**REQUIRED WORK**
Read the listing and extract each line that includes the word "theorem".

**ENTRIES SHOWN**
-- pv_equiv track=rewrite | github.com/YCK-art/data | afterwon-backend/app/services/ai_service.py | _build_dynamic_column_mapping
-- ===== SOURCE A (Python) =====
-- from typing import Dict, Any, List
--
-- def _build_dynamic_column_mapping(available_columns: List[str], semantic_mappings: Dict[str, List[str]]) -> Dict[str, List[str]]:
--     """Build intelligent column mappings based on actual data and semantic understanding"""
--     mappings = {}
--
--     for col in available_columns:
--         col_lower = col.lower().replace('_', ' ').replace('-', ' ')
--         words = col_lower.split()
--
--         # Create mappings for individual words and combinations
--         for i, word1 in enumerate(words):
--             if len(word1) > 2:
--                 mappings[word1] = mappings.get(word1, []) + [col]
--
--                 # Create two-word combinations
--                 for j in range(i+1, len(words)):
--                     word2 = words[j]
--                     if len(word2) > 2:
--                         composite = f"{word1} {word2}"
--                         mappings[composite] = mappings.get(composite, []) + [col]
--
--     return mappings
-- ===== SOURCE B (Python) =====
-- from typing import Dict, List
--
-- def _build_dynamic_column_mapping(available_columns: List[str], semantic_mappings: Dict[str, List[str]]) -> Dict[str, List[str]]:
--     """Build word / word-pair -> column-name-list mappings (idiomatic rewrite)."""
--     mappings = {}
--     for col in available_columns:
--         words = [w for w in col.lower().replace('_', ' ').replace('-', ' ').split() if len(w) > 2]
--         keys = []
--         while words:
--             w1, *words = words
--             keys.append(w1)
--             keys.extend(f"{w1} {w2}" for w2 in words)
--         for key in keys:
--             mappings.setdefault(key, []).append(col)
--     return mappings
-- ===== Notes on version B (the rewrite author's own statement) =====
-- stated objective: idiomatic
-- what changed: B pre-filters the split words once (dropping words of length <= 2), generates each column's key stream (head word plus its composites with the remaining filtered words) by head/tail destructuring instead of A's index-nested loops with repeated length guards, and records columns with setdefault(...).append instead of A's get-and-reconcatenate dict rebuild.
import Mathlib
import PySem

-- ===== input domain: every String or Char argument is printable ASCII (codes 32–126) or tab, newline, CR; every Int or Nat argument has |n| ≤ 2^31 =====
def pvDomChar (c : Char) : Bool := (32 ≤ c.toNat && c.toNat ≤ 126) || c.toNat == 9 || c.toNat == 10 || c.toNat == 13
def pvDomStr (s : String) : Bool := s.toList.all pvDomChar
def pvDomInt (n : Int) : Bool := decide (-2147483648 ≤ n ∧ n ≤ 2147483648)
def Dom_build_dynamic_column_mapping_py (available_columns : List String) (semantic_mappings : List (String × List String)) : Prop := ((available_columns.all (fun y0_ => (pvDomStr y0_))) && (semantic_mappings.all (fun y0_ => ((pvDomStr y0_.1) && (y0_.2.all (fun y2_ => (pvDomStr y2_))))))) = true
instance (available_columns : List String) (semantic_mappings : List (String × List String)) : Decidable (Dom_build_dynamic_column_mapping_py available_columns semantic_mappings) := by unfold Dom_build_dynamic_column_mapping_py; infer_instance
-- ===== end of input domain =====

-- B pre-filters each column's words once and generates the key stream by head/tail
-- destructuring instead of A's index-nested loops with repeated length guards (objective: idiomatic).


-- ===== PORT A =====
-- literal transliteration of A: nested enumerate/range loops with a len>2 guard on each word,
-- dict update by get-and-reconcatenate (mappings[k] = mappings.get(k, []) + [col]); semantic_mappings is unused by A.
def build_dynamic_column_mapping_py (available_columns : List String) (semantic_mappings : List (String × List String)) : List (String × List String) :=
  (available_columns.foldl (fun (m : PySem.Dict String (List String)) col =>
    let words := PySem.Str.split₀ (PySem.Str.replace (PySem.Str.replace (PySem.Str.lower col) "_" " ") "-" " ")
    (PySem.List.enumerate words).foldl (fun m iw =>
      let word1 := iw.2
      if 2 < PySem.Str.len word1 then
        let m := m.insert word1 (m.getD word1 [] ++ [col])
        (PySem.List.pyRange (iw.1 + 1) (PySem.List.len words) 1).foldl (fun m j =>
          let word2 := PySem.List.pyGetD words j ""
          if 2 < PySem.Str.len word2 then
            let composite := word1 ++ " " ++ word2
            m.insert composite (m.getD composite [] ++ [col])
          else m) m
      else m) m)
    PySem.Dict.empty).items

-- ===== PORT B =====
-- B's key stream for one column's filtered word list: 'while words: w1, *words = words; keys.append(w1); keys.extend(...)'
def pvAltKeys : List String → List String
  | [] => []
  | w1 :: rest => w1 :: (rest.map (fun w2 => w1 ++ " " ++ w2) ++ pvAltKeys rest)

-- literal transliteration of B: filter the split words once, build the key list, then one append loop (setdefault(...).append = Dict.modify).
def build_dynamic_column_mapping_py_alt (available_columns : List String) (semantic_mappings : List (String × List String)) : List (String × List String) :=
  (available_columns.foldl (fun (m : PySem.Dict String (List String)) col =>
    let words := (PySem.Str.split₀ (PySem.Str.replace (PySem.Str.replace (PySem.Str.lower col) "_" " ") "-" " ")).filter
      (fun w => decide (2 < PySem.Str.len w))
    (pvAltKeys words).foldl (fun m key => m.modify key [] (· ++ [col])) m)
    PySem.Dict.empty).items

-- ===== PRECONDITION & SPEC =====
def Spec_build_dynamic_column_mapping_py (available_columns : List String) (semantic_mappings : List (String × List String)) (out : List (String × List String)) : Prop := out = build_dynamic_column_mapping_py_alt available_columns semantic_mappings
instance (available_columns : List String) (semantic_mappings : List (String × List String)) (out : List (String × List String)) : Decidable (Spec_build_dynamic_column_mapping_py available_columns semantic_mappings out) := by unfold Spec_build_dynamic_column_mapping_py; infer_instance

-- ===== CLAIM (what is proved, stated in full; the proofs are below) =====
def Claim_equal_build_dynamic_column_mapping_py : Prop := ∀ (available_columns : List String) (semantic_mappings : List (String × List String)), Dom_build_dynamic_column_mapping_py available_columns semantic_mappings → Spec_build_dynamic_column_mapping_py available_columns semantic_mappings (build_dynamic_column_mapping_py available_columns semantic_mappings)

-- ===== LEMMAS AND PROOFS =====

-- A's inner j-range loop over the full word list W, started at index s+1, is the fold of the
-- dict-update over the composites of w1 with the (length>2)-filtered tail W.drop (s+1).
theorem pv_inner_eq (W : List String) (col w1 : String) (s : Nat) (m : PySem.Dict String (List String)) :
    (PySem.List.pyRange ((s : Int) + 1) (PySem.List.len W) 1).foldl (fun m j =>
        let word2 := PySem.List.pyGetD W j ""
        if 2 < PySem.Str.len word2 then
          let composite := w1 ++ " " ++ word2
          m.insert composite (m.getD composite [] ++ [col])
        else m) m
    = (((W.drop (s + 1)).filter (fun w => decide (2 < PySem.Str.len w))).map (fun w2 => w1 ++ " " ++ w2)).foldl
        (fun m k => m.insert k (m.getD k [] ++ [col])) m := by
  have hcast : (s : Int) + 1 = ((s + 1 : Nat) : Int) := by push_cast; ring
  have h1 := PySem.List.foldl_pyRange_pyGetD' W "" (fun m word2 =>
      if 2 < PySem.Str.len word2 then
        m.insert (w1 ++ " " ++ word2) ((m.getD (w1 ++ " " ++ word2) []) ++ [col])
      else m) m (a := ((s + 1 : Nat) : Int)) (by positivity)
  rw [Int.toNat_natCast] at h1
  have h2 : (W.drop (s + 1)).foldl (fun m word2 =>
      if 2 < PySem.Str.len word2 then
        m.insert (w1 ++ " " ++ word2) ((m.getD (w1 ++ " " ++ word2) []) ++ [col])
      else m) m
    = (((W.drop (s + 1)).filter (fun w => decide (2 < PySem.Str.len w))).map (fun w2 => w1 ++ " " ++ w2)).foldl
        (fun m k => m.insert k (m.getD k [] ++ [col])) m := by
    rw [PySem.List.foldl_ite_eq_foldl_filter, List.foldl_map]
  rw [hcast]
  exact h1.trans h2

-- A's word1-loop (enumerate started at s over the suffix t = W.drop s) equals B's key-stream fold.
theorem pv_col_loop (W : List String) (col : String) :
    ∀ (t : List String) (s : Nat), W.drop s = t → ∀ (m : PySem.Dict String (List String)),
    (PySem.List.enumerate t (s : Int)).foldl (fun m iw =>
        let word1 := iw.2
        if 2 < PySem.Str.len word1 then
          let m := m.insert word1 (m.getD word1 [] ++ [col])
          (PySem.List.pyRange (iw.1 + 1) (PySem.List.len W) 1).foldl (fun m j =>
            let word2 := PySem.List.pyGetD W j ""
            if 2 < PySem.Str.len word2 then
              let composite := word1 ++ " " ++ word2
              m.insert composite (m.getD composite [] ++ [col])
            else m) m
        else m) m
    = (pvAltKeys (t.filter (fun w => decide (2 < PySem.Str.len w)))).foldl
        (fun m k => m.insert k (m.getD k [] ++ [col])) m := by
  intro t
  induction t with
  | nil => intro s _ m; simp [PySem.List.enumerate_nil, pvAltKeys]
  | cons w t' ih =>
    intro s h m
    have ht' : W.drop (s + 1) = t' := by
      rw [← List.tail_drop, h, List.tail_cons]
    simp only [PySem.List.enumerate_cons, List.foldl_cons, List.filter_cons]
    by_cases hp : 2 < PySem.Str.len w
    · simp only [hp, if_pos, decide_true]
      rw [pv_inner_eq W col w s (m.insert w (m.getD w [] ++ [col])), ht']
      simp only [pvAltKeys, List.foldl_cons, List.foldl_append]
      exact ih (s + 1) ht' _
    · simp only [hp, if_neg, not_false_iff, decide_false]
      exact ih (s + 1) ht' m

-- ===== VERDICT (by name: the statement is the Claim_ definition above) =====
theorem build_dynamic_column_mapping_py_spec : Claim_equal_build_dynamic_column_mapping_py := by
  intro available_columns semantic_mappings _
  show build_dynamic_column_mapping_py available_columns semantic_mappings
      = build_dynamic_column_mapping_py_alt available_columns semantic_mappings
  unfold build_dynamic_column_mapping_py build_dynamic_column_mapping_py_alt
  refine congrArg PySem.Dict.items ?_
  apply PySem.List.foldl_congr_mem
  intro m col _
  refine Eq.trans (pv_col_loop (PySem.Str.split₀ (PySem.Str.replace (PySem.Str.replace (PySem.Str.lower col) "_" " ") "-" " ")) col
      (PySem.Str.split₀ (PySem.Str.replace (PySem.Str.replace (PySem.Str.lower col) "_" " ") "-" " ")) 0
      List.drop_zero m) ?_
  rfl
==
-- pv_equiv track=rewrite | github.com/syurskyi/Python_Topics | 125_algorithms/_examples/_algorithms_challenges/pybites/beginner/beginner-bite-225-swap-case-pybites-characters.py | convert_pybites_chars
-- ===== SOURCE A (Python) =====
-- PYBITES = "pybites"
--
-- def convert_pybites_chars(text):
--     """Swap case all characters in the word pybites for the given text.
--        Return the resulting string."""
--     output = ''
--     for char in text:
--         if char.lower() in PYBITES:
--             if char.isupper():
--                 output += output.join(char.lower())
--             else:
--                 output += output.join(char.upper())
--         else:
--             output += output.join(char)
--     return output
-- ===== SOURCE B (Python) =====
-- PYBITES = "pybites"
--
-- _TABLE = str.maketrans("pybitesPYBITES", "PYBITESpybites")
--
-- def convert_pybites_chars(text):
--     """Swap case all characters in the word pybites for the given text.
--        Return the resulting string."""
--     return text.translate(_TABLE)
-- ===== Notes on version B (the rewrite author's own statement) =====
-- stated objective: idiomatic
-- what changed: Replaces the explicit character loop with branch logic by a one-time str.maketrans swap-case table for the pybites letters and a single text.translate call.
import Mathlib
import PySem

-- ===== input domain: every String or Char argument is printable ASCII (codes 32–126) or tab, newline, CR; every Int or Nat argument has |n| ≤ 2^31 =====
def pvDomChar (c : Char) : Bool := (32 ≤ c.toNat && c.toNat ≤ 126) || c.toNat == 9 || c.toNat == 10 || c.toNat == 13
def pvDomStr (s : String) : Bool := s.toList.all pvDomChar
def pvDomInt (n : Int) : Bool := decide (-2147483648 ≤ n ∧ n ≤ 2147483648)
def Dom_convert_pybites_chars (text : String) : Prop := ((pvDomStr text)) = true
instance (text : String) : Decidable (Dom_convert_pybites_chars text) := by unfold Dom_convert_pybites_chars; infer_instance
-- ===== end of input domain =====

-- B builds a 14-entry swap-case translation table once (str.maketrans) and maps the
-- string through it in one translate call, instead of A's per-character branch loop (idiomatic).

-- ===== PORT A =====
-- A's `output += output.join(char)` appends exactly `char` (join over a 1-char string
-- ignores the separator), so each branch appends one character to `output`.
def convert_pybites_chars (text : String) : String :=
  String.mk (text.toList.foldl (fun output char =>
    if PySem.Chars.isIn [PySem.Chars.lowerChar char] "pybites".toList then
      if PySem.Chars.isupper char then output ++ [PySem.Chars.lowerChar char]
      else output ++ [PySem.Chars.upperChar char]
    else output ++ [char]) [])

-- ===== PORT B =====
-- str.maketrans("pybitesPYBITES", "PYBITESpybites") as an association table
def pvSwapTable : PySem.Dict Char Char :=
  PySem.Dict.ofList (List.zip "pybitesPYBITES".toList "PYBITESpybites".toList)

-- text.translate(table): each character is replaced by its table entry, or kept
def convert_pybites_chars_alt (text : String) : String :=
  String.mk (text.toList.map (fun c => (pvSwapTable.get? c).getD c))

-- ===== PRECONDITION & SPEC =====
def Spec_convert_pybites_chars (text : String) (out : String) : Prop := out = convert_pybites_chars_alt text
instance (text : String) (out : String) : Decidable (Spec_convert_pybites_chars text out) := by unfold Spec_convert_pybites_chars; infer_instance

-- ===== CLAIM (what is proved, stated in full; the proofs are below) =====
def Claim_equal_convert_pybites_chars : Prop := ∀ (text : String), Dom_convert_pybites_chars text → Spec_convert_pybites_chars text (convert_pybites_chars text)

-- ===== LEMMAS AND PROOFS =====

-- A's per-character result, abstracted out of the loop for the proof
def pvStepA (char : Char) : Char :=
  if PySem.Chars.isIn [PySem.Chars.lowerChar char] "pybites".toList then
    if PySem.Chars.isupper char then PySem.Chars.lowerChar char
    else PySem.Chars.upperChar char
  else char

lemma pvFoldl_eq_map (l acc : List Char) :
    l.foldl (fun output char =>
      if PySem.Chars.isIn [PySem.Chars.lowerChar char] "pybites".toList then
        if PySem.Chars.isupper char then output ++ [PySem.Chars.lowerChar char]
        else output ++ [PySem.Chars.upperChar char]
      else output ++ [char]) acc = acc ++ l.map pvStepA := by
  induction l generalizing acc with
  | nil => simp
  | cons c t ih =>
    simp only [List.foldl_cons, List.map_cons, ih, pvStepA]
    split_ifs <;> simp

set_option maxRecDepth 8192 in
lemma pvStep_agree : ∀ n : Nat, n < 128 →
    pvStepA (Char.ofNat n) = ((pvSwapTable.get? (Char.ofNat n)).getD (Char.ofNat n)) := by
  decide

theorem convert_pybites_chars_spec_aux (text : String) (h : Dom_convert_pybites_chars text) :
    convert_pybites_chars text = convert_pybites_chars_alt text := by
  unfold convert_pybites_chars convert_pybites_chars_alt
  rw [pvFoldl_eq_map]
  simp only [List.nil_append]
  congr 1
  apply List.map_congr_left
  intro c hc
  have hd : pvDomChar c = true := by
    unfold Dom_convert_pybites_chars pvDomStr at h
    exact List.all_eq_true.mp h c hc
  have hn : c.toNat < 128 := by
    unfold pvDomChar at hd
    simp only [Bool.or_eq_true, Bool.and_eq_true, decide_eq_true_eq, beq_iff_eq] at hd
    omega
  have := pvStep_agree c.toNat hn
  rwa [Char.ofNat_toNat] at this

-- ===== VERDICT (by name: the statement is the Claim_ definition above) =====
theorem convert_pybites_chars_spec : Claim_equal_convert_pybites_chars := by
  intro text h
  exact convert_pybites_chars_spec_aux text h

**EXERCISE SOLUTION**
theorem pv_inner_eq (W : List String) (col w1 : String) (s : Nat) (m : PySem.Dict String (List String)) :
theorem pv_col_loop (W : List String) (col : String) :
theorem build_dynamic_column_mapping_py_spec : Claim_equal_build_dynamic_column_mapping_py := by
theorem convert_pybites_chars_spec_aux (text : String) (h : Dom_convert_pybites_chars text) :
theorem convert_pybites_chars_spec : Claim_equal_convert_pybites_chars := by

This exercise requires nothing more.